- **Required action**:
Nothing but a number belongs in the answer: how many lines of the records below contain the string "inner".

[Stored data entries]
────

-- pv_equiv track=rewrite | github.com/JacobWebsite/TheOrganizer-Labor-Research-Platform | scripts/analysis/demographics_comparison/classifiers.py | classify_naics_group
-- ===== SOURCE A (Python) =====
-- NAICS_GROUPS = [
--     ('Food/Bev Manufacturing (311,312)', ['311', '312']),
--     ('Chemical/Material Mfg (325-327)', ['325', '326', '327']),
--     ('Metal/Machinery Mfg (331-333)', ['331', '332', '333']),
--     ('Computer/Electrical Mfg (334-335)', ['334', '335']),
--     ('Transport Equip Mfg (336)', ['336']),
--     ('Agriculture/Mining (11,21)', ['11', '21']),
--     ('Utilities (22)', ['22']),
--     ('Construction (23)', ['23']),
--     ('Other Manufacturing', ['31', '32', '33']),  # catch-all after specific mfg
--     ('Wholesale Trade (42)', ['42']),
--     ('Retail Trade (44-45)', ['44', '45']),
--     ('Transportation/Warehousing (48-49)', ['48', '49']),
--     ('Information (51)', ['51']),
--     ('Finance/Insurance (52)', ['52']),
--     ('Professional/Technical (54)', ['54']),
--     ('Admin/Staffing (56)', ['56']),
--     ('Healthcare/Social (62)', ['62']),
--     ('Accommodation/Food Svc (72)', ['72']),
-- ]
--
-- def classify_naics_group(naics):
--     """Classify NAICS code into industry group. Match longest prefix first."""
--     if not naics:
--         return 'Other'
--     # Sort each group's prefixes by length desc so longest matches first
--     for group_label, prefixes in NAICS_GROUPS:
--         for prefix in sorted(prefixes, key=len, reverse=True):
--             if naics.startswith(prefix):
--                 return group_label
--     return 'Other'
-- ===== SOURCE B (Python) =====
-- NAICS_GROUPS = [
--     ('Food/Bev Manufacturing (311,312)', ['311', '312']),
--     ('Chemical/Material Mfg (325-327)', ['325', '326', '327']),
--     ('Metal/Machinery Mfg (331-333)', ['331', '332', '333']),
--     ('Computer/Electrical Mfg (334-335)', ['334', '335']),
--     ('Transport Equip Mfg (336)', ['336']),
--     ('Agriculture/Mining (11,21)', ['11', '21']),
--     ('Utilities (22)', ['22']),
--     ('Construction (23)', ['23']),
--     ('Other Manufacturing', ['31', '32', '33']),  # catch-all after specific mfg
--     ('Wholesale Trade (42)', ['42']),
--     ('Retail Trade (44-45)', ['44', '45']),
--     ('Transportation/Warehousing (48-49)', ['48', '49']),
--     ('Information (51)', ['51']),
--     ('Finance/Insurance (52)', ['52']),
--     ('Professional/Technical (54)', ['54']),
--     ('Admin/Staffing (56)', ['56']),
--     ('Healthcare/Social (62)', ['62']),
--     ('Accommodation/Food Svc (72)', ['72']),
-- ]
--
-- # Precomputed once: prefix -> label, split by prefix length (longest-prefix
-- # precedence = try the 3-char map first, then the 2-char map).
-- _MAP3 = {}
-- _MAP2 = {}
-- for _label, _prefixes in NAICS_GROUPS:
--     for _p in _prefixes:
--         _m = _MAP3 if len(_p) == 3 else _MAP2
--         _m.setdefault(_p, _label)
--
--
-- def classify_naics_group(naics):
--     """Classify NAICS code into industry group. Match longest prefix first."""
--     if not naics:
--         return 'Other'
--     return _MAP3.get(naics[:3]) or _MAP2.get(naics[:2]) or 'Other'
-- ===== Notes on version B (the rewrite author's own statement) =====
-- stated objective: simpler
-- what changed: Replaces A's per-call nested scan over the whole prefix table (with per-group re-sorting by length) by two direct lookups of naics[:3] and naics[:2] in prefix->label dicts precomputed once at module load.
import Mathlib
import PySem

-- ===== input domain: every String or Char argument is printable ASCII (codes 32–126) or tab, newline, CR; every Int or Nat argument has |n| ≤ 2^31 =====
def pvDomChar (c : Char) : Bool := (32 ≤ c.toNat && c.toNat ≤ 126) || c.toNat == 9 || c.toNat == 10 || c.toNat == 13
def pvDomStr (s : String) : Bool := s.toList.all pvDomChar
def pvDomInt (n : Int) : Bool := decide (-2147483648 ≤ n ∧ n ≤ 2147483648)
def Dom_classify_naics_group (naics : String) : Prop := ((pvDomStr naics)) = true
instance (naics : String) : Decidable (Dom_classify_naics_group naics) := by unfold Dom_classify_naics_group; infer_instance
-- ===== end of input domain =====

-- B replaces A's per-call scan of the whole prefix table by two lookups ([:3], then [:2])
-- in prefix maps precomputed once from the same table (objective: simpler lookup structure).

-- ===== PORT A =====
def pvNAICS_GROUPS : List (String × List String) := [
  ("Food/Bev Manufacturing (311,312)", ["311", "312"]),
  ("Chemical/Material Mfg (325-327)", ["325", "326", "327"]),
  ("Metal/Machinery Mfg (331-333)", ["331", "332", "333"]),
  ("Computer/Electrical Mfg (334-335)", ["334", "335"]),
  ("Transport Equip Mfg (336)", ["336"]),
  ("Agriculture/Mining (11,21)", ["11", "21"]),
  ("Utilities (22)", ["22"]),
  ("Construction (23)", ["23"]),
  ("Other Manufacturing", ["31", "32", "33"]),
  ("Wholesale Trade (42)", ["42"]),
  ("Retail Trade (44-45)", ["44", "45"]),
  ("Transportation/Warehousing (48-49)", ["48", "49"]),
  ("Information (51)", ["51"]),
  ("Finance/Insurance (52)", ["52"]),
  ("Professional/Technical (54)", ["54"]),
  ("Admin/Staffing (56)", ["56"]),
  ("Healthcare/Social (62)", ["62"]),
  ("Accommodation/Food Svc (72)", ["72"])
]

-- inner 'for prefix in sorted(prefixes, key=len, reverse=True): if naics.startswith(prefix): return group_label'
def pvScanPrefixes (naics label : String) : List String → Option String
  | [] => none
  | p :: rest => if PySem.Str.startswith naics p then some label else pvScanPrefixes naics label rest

────

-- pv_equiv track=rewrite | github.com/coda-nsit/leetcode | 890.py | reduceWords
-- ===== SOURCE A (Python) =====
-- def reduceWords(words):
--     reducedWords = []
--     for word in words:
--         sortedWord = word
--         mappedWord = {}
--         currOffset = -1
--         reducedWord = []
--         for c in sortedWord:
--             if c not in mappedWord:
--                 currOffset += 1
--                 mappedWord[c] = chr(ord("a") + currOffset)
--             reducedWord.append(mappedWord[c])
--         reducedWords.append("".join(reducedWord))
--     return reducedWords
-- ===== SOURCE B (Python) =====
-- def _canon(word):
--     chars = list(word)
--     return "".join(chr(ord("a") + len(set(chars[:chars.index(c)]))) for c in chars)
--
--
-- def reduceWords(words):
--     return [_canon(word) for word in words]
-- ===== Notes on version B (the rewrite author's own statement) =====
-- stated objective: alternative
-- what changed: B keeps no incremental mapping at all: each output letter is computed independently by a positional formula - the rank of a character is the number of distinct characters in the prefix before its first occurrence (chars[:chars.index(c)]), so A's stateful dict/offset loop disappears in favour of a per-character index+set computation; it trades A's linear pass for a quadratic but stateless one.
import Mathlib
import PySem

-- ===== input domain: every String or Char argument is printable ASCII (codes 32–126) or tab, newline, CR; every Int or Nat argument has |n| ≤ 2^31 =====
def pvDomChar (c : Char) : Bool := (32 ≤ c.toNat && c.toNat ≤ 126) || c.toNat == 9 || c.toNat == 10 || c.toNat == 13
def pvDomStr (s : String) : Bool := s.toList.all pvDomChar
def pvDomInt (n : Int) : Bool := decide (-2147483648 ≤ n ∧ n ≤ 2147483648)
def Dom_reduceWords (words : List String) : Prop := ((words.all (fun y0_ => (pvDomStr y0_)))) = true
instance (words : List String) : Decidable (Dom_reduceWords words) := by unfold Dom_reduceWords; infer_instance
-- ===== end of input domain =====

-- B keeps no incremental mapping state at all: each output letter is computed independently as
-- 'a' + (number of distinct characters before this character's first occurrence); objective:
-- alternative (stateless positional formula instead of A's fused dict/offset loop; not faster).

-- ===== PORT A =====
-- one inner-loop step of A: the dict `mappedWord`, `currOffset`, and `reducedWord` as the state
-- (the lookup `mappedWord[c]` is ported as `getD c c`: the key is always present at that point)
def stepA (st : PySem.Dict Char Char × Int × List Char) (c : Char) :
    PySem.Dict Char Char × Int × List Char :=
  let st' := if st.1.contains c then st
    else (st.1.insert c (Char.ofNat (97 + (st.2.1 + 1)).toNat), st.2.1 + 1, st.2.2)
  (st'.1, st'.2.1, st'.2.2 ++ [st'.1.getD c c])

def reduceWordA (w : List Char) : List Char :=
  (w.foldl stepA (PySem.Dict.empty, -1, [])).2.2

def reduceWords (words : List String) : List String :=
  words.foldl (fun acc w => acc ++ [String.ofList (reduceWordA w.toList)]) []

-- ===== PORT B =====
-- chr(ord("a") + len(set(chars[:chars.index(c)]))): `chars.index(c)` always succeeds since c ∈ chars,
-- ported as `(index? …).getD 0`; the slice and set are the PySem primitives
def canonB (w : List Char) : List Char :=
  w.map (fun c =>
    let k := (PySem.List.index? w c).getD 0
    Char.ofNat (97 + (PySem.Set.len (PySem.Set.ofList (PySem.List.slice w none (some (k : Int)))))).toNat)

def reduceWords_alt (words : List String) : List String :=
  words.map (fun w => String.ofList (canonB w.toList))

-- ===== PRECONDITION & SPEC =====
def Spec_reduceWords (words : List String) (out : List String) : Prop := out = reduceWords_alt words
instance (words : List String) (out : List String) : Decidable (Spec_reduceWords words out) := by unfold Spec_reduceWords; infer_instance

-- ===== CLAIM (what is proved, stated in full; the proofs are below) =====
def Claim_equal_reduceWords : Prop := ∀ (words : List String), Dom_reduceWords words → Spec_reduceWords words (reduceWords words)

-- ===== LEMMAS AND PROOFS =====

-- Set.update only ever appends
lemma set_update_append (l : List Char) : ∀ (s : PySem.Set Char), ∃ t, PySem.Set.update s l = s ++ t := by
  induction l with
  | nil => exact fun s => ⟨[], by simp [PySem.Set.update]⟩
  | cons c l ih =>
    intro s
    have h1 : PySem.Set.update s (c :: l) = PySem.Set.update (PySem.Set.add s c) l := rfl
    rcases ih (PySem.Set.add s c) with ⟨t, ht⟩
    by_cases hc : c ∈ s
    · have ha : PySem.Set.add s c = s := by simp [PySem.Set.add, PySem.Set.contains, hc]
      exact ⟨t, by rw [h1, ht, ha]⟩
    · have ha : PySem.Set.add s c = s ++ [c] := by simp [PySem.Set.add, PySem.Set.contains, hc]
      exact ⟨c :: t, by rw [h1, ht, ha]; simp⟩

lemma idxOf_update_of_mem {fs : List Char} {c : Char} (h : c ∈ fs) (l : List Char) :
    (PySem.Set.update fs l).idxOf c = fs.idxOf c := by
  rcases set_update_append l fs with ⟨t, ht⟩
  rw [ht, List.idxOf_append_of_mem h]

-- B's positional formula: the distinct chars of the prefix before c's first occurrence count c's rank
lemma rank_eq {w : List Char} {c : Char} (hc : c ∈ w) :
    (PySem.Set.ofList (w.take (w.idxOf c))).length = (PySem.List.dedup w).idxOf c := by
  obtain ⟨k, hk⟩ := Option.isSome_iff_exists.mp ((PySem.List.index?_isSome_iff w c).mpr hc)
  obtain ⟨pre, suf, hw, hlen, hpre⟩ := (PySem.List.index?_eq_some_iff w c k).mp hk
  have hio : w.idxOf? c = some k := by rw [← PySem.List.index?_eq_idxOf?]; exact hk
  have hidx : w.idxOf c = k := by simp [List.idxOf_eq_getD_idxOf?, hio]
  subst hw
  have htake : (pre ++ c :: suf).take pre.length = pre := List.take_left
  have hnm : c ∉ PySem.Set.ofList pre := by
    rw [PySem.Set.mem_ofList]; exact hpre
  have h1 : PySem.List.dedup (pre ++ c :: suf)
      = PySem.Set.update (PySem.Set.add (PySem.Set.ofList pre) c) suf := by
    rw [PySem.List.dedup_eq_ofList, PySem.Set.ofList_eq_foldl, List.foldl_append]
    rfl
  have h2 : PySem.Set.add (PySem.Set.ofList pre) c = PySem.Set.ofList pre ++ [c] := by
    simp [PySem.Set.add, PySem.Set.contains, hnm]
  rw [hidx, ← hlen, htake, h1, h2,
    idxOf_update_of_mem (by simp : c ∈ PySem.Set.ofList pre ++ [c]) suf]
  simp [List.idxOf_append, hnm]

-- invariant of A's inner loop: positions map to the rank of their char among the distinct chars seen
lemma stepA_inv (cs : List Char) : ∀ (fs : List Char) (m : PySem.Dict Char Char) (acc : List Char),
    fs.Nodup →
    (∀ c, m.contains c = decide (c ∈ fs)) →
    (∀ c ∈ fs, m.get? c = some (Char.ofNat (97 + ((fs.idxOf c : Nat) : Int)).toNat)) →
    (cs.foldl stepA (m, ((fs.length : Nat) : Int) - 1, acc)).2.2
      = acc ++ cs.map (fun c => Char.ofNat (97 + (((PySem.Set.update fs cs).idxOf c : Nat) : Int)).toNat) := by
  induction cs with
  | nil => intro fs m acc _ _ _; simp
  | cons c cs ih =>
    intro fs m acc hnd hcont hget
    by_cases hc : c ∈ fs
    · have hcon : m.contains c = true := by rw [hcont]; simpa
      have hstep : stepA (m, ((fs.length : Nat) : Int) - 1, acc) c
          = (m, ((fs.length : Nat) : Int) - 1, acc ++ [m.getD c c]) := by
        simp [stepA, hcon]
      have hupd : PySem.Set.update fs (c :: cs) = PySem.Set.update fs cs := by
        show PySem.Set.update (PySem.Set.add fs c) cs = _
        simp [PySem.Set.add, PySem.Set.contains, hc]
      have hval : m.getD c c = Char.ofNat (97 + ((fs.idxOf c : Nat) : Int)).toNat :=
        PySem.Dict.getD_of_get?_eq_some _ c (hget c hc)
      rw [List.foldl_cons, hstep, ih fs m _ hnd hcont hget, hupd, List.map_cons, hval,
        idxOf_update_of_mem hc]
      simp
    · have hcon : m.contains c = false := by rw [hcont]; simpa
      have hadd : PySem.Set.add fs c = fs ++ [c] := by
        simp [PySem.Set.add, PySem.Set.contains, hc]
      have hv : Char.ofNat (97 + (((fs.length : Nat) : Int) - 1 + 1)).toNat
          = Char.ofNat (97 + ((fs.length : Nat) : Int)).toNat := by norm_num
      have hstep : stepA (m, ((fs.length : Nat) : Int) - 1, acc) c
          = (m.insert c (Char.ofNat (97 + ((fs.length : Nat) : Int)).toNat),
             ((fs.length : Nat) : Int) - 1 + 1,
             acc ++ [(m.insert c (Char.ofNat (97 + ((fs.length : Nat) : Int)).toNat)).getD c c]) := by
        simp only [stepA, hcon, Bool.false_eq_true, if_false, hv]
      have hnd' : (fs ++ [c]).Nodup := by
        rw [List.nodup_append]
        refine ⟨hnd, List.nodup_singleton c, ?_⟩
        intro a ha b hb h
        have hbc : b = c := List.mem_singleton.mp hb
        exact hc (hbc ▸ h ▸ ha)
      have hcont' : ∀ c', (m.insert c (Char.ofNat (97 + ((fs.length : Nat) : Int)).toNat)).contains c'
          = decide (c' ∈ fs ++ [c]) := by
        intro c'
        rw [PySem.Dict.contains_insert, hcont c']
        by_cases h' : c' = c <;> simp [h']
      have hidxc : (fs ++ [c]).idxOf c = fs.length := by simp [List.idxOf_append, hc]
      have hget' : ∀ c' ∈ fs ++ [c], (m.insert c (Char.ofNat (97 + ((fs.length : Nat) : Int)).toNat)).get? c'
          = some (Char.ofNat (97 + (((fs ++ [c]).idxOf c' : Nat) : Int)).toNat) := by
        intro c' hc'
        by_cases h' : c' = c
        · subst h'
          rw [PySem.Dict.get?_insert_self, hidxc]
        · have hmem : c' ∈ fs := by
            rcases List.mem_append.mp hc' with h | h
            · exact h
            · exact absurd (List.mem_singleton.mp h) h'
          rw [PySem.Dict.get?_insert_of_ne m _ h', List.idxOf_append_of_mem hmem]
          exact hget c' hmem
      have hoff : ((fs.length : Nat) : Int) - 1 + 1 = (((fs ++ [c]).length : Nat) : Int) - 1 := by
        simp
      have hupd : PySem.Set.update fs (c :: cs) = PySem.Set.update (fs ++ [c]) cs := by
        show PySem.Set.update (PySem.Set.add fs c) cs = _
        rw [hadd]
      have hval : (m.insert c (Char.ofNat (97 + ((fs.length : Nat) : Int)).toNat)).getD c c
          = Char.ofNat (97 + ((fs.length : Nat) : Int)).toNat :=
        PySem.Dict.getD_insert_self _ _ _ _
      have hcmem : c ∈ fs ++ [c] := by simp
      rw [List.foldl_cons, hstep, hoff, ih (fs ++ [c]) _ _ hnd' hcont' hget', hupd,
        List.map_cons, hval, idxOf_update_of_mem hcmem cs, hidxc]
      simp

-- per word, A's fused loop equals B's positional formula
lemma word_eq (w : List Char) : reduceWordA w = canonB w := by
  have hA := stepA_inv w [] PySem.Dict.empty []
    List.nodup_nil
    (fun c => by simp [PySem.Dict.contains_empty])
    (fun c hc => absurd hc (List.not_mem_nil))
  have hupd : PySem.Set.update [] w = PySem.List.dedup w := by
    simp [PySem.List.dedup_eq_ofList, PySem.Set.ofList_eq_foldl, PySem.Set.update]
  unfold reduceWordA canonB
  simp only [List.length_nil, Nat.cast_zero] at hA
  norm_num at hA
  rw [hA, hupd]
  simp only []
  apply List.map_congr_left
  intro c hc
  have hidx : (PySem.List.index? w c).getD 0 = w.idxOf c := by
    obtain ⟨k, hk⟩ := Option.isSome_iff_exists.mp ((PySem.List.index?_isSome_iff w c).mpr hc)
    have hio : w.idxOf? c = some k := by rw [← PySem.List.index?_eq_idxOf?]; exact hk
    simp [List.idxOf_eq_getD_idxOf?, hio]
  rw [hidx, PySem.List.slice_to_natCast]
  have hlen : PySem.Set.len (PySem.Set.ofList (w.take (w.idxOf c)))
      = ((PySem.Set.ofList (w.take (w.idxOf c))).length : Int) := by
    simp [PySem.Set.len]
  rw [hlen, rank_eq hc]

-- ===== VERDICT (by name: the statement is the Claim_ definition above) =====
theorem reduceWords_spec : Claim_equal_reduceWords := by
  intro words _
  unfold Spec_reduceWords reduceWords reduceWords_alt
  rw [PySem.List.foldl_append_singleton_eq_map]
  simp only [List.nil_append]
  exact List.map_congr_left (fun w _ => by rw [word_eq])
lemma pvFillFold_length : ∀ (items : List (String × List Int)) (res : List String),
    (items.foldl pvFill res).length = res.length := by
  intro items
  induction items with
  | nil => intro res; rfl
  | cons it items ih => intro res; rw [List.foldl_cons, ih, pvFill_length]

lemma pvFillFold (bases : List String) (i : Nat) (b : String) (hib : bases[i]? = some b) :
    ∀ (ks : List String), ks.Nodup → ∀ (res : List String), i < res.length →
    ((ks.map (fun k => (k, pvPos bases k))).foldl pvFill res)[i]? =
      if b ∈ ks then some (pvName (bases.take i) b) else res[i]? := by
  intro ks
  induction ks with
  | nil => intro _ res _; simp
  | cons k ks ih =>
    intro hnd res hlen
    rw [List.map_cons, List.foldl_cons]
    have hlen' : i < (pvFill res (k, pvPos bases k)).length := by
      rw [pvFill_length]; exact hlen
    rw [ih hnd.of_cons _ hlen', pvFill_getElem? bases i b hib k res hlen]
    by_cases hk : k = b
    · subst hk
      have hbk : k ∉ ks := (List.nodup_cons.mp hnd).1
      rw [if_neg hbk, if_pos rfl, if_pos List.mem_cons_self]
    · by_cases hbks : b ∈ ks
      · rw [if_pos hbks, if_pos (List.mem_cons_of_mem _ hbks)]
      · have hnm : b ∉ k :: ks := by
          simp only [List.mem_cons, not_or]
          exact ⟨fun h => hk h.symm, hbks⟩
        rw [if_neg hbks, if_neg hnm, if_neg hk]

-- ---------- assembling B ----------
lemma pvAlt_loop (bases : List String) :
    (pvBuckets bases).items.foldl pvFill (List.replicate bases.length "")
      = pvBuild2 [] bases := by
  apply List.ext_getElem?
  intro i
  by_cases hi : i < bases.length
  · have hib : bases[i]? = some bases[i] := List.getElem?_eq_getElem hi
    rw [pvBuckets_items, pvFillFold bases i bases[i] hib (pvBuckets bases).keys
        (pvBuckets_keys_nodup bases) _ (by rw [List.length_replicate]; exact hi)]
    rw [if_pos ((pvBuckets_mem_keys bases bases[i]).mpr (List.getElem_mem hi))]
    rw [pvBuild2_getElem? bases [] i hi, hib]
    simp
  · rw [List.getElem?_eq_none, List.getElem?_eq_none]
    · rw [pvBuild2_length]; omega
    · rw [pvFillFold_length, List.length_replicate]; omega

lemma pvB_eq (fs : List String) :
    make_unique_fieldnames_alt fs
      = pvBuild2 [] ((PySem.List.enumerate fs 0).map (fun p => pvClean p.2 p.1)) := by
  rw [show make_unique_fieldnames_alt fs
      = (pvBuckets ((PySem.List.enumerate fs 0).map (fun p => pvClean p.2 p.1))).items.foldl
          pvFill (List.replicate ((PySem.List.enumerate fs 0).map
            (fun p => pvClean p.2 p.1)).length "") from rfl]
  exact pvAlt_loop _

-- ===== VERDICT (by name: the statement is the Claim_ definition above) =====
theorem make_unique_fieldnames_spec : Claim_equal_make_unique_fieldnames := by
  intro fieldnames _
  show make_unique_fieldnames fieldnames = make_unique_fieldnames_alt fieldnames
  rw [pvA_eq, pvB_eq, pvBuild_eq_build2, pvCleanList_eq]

────

- **Written solution**:
3